The receiver block shows the degradation of the signal produced by the attenuation of the optical fi ber, for the fi ber lengths of 40km, 60km and 80km which is degraded in an attenuation factor of 0.22 dB/km compared to Figure 11.
It is evident that the methodology designed for the RoF communication system is viable since it allows to evaluate the behavior of the signal through the fi ber. The evaluation of the signal transmitted by the RoF communication system is carried out by means of established blocks such as the eye diagram and constellation diagram, where the distance of 80km is established as a reference for the evaluation of the signal behavior since it is the most extensive stretch of the RoF system.

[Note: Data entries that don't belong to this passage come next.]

-- pv_equiv track=rewrite | github.com/juliangrohmann/nv_isa_solver | nv_isa_solver/instruction_solver.py | analyse_modifiers
-- ===== SOURCE A (Python) =====
-- from typing import List
-- from collections import Counter, defaultdict
--
-- def analyse_modifiers(original: List[str], mutated: List[str]):
--     """
--     analyse a given list of modifiers and determine if the modifier bit can be a flag.
--     Can have false positives for flag detection but will be corrected by second stage.
--     """
--     original = Counter(original)
--     mutated = Counter(mutated)
--
--     difference = Counter(mutated)
--     difference.subtract(original)
--
--     flag_candidate = None
--     not_flag = False  # is it definetly not a flag.
--     effected = False  # is a modifier field effected.
--     for name, count in difference.items():
--         if count == 0:
--             # Modifier is uneffected
--             continue
--         effected = True
--         if count <= 0:
--             not_flag = True
--             flag_candidate = None
--             continue
--
--         if count == 1 and not not_flag:
--             if flag_candidate is None:
--                 flag_candidate = name
--             else:
--                 flag_candidate = None
--                 not_flag = True
--
--     return (effected, flag_candidate)
-- ===== SOURCE B (Python) =====
-- from typing import List
--
-- def analyse_modifiers(original: List[str], mutated: List[str]):
--     """
--     Dictionary-free re-implementation: enumerate the distinct modifier names
--     (mutated first, then original) and compare occurrence counts directly.
--     """
--     names = list(dict.fromkeys(mutated + original))
--     effected = any(mutated.count(n) != original.count(n) for n in names)
--     clean = all(original.count(n) <= mutated.count(n) for n in names)
--     ones = [n for n in names if mutated.count(n) == original.count(n) + 1]
--     flag_candidate = ones[0] if clean and len(ones) == 1 else None
--     return (effected, flag_candidate)
-- ===== Notes on version B (the rewrite author's own statement) =====
-- stated objective: alternative
-- what changed: Drops the Counter/difference dictionary and the stateful verdict loop entirely: B enumerates the distinct modifier names (dict.fromkeys of mutated+original) and compares occurrence counts directly with list.count, then decides the flag from the aggregates (any count changed, no count decreased, exactly one count grew by one); correct because A's loop verdict depends only on the multiset of per-name deltas, not on iteration order.
import Mathlib
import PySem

Figure 12 illustrates the result of the block diagram implemented in Matlab Simulink © as shown in Figure 8, of the signal evaluation technique as the eye diagram for a distance of 80km, the conversion of samples of fi xed binary numbers is performed through the PCM modulator, where this number of samples depends on the parameter M-aria (M) which is assigned a dimensionless value of 8. It is evident that the signal has no noise or distortion, this shows that the signal is transmitted is optimal at a distance of 80Km. (fig 12)

Figure 13 illustrates the constellation diagram, which is the result of the block diagram implemented in Matlab simulink as shown in Figure 9, where the phases produced by the M-PSK modulator are evidenced, where M establishes the number of outputs that in this case is assigned a dimensionless value of 8 and correspond to the same phases of outputs of the figure in question. There is a phase shift of the signal of ± 22.5° during the transmission, each phasor presents a condition called tritibit which indicates that there are three bits for each signal evidenced by the yellow dots. It is observed that the signal does not present any noise or distortion. (fig 13)

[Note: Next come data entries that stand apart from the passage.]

-- pv_equiv track=rewrite | github.com/FatihMurathan1453/BLM101_25360859015_FatihMurathanUcar | kodlar/Çok Fonksiyonlu Taban Dönüştürücü.py | bellek_gosterimi
-- ===== SOURCE A (Python) =====
-- def bellek_gosterimi(sayi, bitsayisi):          #sayıların bellekte gösterimi için fonksiyon
--     mod = 1                                     #mod değerini 1'e atama
--     for _ in range(bitsayisi):                  #mod değerini ayarlamak için for döngüsü
--         mod *= 2                                #mod değerine modun 2 katını atama
--
--     val = sayi % mod                            #sayi'nin mod değeriyle modunu val değerine atama
--
--     byte_sayisi = bitsayisi // 8                #byte_sayisi değişkenine bitsayisinin 8 ile bölümünü atama
--     kutular = []                                #rakam karakterlerinin saklanacağı diziyi oluşturma
--
--     for _ in range(byte_sayisi):                #her bir byte için işlemleri tekrarlama döngüsü
--         byte = val % 256                        #byte değişkenine val'in son 8 bitini atama (0-255 aralığı)
--         val //= 256                             #val değişkenini 256'ya bölerek bir sonraki byte'a ilerletme
--
--         b = ""                                  #b için boş bir string oluşturma
--         temp = byte                             #byte değişkeninin değerini temp değişkenine atama
--         for _ in range(8):                      #her bit pozisyonunu hesaplamak için 8 kez döngü
--             b = str(temp % 2) + b               #mevcut bitten bir karakter oluşturup b stringinin başına ekleme
--             temp //= 2                          #temp'i 2'ye bölerek bir sonraki bite kaydırma
--
--         kutular.insert(0, "[" + b + "]")  #oluşturulan byte gösterimini kutular listesinin başına (0. indis) ekleme
--
--     sonuc = ""                                  #sonuc için boş bir string oluşturma
--     for k in kutular:                           #her kutuyu sırayla sonuç stringine eklemek için döngü
--         sonuc += k + " "                        #her eklemede kutular arasında bir boşluk bırakma
--
--     return sonuc.strip()                        #sonuçlarda kalan gereksiz boşlukları silme
-- ===== SOURCE B (Python) =====
-- def bellek_gosterimi(sayi, bitsayisi):
--     # Single flat pass over the bit positions, MSB first: the bracket and space
--     # separators are emitted inline at byte boundaries, so there is no per-byte
--     # loop, no list of boxes, no insert(0) and no final strip.
--     byte_sayisi = bitsayisi // 8
--     if byte_sayisi <= 0:
--         return ""
--     nbits = byte_sayisi * 8
--     v = sayi % (2 ** nbits)
--     out = []
--     for i in range(nbits - 1, -1, -1):
--         if i % 8 == 7:
--             out.append("[" if i == nbits - 1 else " [")
--         out.append("1" if (v >> i) & 1 else "0")
--         if i % 8 == 0:
--             out.append("]")
--     return "".join(out)
-- ===== Notes on version B (the rewrite author's own statement) =====
-- stated objective: faster
-- what changed: B replaces A's staged nested loops (modulus-doubling loop, per-byte division loop building a list with insert(0), per-bit string-prepend loop, then quadratic string concatenation and strip) by ONE flat MSB-first pass over the bit positions that tests each bit with (v >> i) & 1 and emits the '[', ']' and space separators inline at byte boundaries into a list joined once at the end.
import Mathlib
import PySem

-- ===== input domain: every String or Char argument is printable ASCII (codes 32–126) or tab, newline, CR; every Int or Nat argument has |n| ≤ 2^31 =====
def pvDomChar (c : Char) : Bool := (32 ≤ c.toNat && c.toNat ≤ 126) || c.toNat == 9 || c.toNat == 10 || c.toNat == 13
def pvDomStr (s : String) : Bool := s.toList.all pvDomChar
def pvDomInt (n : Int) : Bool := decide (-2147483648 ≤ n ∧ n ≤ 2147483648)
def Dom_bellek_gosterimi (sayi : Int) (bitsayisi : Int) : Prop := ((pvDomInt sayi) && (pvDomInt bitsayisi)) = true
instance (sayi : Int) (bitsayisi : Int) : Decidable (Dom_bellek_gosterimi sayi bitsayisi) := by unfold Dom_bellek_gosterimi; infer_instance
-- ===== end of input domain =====

-- B replaces A's staged nested loops (modulus doubling, per-byte division with insert(0),
-- per-bit prepend, then concatenate-and-strip) by ONE flat MSB-first pass over the bit
-- positions that emits the brackets and spaces inline at byte boundaries (objective: alternative).

-- ===== PORT A =====
def bellek_gosterimi (sayi : Int) (bitsayisi : Int) : String :=
  -- mod = 1; for _ in range(bitsayisi): mod *= 2
  let mod := (PySem.List.pyRange 0 bitsayisi 1).foldl (fun m _ => m * 2) (1 : Int)
  let val := PySem.Int.mod sayi mod
  let byte_sayisi := PySem.Int.floordiv bitsayisi 8
  -- for _ in range(byte_sayisi): …  (state = (val, kutular))
  let st := (PySem.List.pyRange 0 byte_sayisi 1).foldl
    (fun (st : Int × List String) _ =>
      let byte := PySem.Int.mod st.1 256
      let val' := PySem.Int.floordiv st.1 256
      -- b = ""; temp = byte; for _ in range(8): b = str(temp % 2) + b; temp //= 2
      let b := (PySem.List.pyRange 0 8 1).foldl
        (fun (bt : String × Int) _ =>
          (PySem.Int.toStr (PySem.Int.mod bt.2 2) ++ bt.1, PySem.Int.floordiv bt.2 2))
        ("", byte)
      (val', PySem.List.insert st.2 0 ("[" ++ b.1 ++ "]")))
    (val, ([] : List String))
  -- sonuc = ""; for k in kutular: sonuc += k + " "; return sonuc.strip()
  let sonuc := st.2.foldl (fun s k => s ++ (k ++ " ")) ""
  PySem.Str.strip sonuc

-- ===== PORT B =====
def bellek_gosterimi_alt (sayi : Int) (bitsayisi : Int) : String :=
  let byte_sayisi := PySem.Int.floordiv bitsayisi 8
  if byte_sayisi ≤ 0 then "" else
  let nbits := byte_sayisi * 8
  -- v = sayi % (2 ** nbits); nbits ≥ 8 here so the Nat exponent is exact
  let v := PySem.Int.mod sayi ((2 : Int) ^ nbits.toNat)
  -- one flat pass i = nbits-1 .. 0; i ≥ 0 on this range so the Nat shift amount is exact
  PySem.Str.join ""
    ((PySem.List.pyRange (nbits - 1) (-1) (-1)).foldl
      (fun (out : List String) (i : Int) =>
        let out1 := if PySem.Int.mod i 8 = 7 then
            out ++ [if i = nbits - 1 then "[" else " ["] else out
        let out2 := out1 ++ [if PySem.Int.band (v >>> i.toNat) 1 ≠ 0 then "1" else "0"]
        if PySem.Int.mod i 8 = 0 then out2 ++ ["]"] else out2)
      [])

-- ===== PRECONDITION & SPEC =====
def Spec_bellek_gosterimi (sayi : Int) (bitsayisi : Int) (out : String) : Prop := out = bellek_gosterimi_alt sayi bitsayisi
instance (sayi : Int) (bitsayisi : Int) (out : String) : Decidable (Spec_bellek_gosterimi sayi bitsayisi out) := by unfold Spec_bellek_gosterimi; infer_instance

The following are the conclusions obtained from the proposed methodology for evaluating the RoF system under the effect of linear and non-linear errors.

The Simulink Toolbox is a versatile tool that allows you to make designs based on models and represent them graphically, the RoF system based and designed on a mathematical model could be implemented graphically in the Simulink Toolbox using block diagrams; where the behavior of signals through the optical fiber was evaluated under the effects of linear and non-linear errors using the DWDM technique; where it is evident that the RoF system is optimal at distances of 80km which is the most extensive fiber optic stretch that was assigned for the development of the RoF system model.

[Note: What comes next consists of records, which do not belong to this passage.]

-- pv_equiv track=rewrite | github.com/tony/datapackage-pipelines | datapackage_pipelines/specs/resolver.py | convert_dot_notation
-- ===== SOURCE A (Python) =====
-- def convert_dot_notation(executor):
--     parts = []
--     back_up = False
--     while executor.startswith('..'):
--         parts.append('..')
--         executor = executor[1:]
--         back_up = True
--
--     if executor.startswith('.'):
--         executor = executor[1:]
--
--     executor = executor.split('.')
--     executor[-1] += '.py'
--
--     parts.extend(executor)
--
--     return back_up, parts
-- ===== SOURCE B (Python) =====
-- def convert_dot_notation(executor):
--     k = len(executor) - len(executor.lstrip('.'))
--     back_up = k >= 2
--     parts = ['..'] * (k - 1)
--     rest = executor[k:].split('.')
--     rest[-1] += '.py'
--     return back_up, parts + rest
-- ===== Notes on version B (the rewrite author's own statement) =====
-- stated objective: simpler
-- what changed: Replaces A's character-by-character while-loop that strips one leading dot per iteration (appending '..' each time and toggling a flag) with a single up-front count of leading dots, from which the backup flag (k >= 2), the ['..']*(k-1) prefix and the remainder executor[k:] are computed directly.
import Mathlib
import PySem

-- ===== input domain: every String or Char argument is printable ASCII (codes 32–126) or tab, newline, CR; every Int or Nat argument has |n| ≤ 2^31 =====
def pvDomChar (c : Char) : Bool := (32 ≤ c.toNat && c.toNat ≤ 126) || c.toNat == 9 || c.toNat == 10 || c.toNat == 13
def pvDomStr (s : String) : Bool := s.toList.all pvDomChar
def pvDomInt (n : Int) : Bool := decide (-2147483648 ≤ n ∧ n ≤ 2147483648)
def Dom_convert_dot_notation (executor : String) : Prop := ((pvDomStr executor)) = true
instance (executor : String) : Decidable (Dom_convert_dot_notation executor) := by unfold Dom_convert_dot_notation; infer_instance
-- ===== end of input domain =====

-- B replaces A's dot-stripping while-loop with a single leading-dot count and list
-- multiplication (objective: simpler).


-- ===== PORT A =====
-- the while-loop: while executor.startswith('..'): parts.append('..'); executor = executor[1:]; back_up = True
def pyDotLoop (cs : List Char) (parts : List String) (backUp : Bool) : List String × Bool × List Char :=
  if h : PySem.Chars.startswith cs ['.', '.'] then
    pyDotLoop (PySem.List.slice cs (some 1) none) (parts ++ [".."]) true
  else (parts, backUp, cs)
termination_by cs.length
decreasing_by
  rw [PySem.List.slice_from_one]
  obtain ⟨t, ht⟩ := (PySem.Chars.startswith_iff _ _).1 h
  rw [← ht]
  simp

def convert_dot_notation (executor : String) : Bool × List String :=
  let r := pyDotLoop executor.toList [] false
  let parts := r.1
  let backUp := r.2.1
  let cs := r.2.2
  -- if executor.startswith('.'): executor = executor[1:]
  let cs2 := if PySem.Chars.startswith cs ['.'] then PySem.List.slice cs (some 1) none else cs
  -- executor = executor.split('.'); executor[-1] += '.py'   (split('.') is never empty)
  let pieces := PySem.Chars.splitOn cs2 ['.']
  let pieces2 := pieces.dropLast ++ [(pieces.getLast?.getD []) ++ ['.', 'p', 'y']]
  (backUp, parts ++ pieces2.map String.ofList)

-- ===== PORT B =====
def convert_dot_notation_alt (executor : String) : Bool × List String :=
  let cs := executor.toList
  -- k = len(executor) - len(executor.lstrip('.')) : hand port, exact — lstrip('.') removes
  -- exactly the maximal run of leading '.', so k is the length of that run
  let k := (cs.takeWhile (· == '.')).length
  let backUp := decide (2 ≤ k)
  -- parts = ['..'] * (k - 1)  (Python's negative multiplier at k = 0 gives [], like Nat sub)
  let parts := List.replicate (k - 1) ".."
  -- rest = executor[k:].split('.'); rest[-1] += '.py'
  let rest := PySem.Chars.splitOn (cs.drop k) ['.']
  let rest2 := rest.dropLast ++ [(rest.getLast?.getD []) ++ ['.', 'p', 'y']]
  (backUp, parts ++ rest2.map String.ofList)

-- ===== PRECONDITION & SPEC =====
def Spec_convert_dot_notation (executor : String) (out : Bool × List String) : Prop := out = convert_dot_notation_alt executor
instance (executor : String) (out : Bool × List String) : Decidable (Spec_convert_dot_notation executor out) := by unfold Spec_convert_dot_notation; infer_instance

-- ===== CLAIM (what is proved, stated in full; the proofs are below) =====
def Claim_equal_convert_dot_notation : Prop := ∀ (executor : String), Dom_convert_dot_notation executor → Spec_convert_dot_notation executor (convert_dot_notation executor)

-- ===== LEMMAS AND PROOFS =====

-- shape of a list w.r.t. its maximal leading run of dots
theorem dot_decomp (cs : List Char) :
    cs = List.replicate ((cs.takeWhile (· == '.')).length) '.' ++
           cs.drop ((cs.takeWhile (· == '.')).length) ∧
    (∀ c t, cs.drop ((cs.takeWhile (· == '.')).length) = c :: t → c ≠ '.') := by
  induction cs with
  | nil => simp
  | cons c t ih =>
    by_cases hc : c = '.'
    · subst hc
      refine ⟨?_, ?_⟩
      · simpa [List.replicate] using ih.1
      · simpa [List.takeWhile_cons] using ih.2
    · refine ⟨by simp [hc], ?_⟩
      intro c' t' h
      simp only [List.takeWhile_cons, beq_iff_eq, if_neg hc, List.length_nil,
        List.drop_zero, List.cons.injEq] at h
      intro heq
      exact hc (h.1 ▸ heq)

theorem pyDotLoop_eq_aux (n : Nat) : ∀ (cs : List Char), cs.length ≤ n → ∀ (p : List String) (b : Bool),
    pyDotLoop cs p b =
      (p ++ List.replicate ((cs.takeWhile (· == '.')).length - 1) "..",
       b || decide (2 ≤ (cs.takeWhile (· == '.')).length),
       cs.drop ((cs.takeWhile (· == '.')).length - 1)) := by
  induction n with
  | zero =>
    intro cs hlen p b
    have : cs = [] := List.eq_nil_of_length_eq_zero (Nat.le_zero.1 hlen)
    subst this
    rw [pyDotLoop, dif_neg (by decide)]
    simp
  | succ n ih =>
    intro cs hlen p b
    by_cases h : PySem.Chars.startswith cs ['.', '.'] = true
    · obtain ⟨t, ht⟩ := (PySem.Chars.startswith_iff _ _).1 h
      subst ht
      rw [pyDotLoop, dif_pos h, PySem.List.slice_from_one]
      have hlen' : ('.' :: t).length ≤ n := by simp at hlen ⊢; omega
      rw [show (['.', '.'] ++ t).tail = '.' :: t from rfl, ih _ hlen']
      simp only [List.takeWhile_cons, beq_self_eq_true, List.cons_append,
        List.nil_append, if_true]
      simp [List.replicate_succ]
    · rw [pyDotLoop, dif_neg h]
      have hk : (cs.takeWhile (· == '.')).length ≤ 1 := by
        by_contra hgt
        have hgt : 2 ≤ (cs.takeWhile (· == '.')).length := by omega
        match cs, hgt with
        | c1 :: c2 :: t, hgt =>
          by_cases h1 : c1 = '.'
          · subst h1
            by_cases hc2 : c2 = '.'
            · subst hc2
              exact h ((PySem.Chars.startswith_iff _ _).2 ⟨t, rfl⟩)
            · simp [hc2] at hgt
          · simp [h1] at hgt
        | [c], hgt => by_cases h1 : c = '.' <;> simp [h1] at hgt
      have h1 : ((cs.takeWhile (· == '.')).length - 1) = 0 := by omega
      have hb : decide (2 ≤ (cs.takeWhile (· == '.')).length) = false := by
        simp; omega
      simp [h1, hb]

theorem pyDotLoop_eq (cs : List Char) (p : List String) (b : Bool) :
    pyDotLoop cs p b =
      (p ++ List.replicate ((cs.takeWhile (· == '.')).length - 1) "..",
       b || decide (2 ≤ (cs.takeWhile (· == '.')).length),
       cs.drop ((cs.takeWhile (· == '.')).length - 1)) :=
  pyDotLoop_eq_aux cs.length cs le_rfl p b

-- the one extra '.' strip after the loop lands exactly at drop k
theorem strip_after_loop (cs : List Char) :
    (if PySem.Chars.startswith (cs.drop ((cs.takeWhile (· == '.')).length - 1)) ['.']
       then PySem.List.slice (cs.drop ((cs.takeWhile (· == '.')).length - 1)) (some 1) none
       else cs.drop ((cs.takeWhile (· == '.')).length - 1))
      = cs.drop ((cs.takeWhile (· == '.')).length) := by
  obtain ⟨hshape, hhead⟩ := dot_decomp cs
  set k := (cs.takeWhile (· == '.')).length with hk
  rcases Nat.eq_zero_or_pos k with h0 | hpos
  · -- k = 0: no leading dot, the branch is not taken
    rw [h0]
    simp only [Nat.zero_sub]
    have hns : PySem.Chars.startswith (cs.drop 0) ['.'] = false := by
      rw [List.drop_zero]
      cases hcs : cs with
      | nil => decide
      | cons c t =>
        apply Bool.not_eq_true _ |>.mp
        intro hs
        obtain ⟨u, hu⟩ := (PySem.Chars.startswith_iff _ _).1 hs
        have hc : c = '.' := by
          have := hu
          simp at this
          exact this.1.symm
        have := hhead c t (by rw [h0]; simpa using hcs)
        exact this hc
    rw [hns]
    simp
  · -- k ≥ 1: drop (k-1) cs = '.' :: drop k cs
    have hdrop : cs.drop (k - 1) = '.' :: cs.drop k := by
      conv_lhs => rw [hshape]
      rw [List.drop_append_of_le_length (by simpa using Nat.sub_le k 1)]
      rw [List.drop_replicate]
      have : k - (k - 1) = 1 := by omega
      rw [this]
      simp
    rw [hdrop]
    have hs : PySem.Chars.startswith ('.' :: cs.drop k) ['.'] = true :=
      (PySem.Chars.startswith_iff _ _).2 ⟨cs.drop k, rfl⟩
    rw [hs]
    simp [PySem.List.slice_from_one]

-- ===== VERDICT (by name: the statement is the Claim_ definition above) =====
theorem convert_dot_notation_spec : Claim_equal_convert_dot_notation := by
  intro executor _
  unfold Spec_convert_dot_notation convert_dot_notation convert_dot_notation_alt
  rw [pyDotLoop_eq]
  simp only [strip_after_loop]
  simp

The methodology proposed for the evaluation of the RoF system using the DWDM technique allows the analysis of linear and non-linear effects; where it is observed that the effects that degrade the signal are proportional to the distances of the established optical fiber and that the input optical power used is optimal for the optical fiber to behave as a non-linear medium.
The representation of the RoF system through blocks in the computational tool allows to evaluate the behavior of the signal as it is observed in the figures 12, 13 and 14 where there is an ensachamiento of the pulses to the exit of the fiber this is produced by the chirp generated by the nonlinear phenomena XPM and SPM therefore it is evidenced that the power used of 30mW generates that the optical fiber behaves like nonlinear means.
The implementation of the receiver block and the sub-blocks of the eye diagram and the constellation diagram for the evaluation of the system show that the optical power at the input of the 30mW fiber is optimal for the operation of a digital format modulator such as the M-PSK, since it illustrates that the signal does not present distortion by the noise generated by the FWM phenomenon at the established wavelength (1550nm).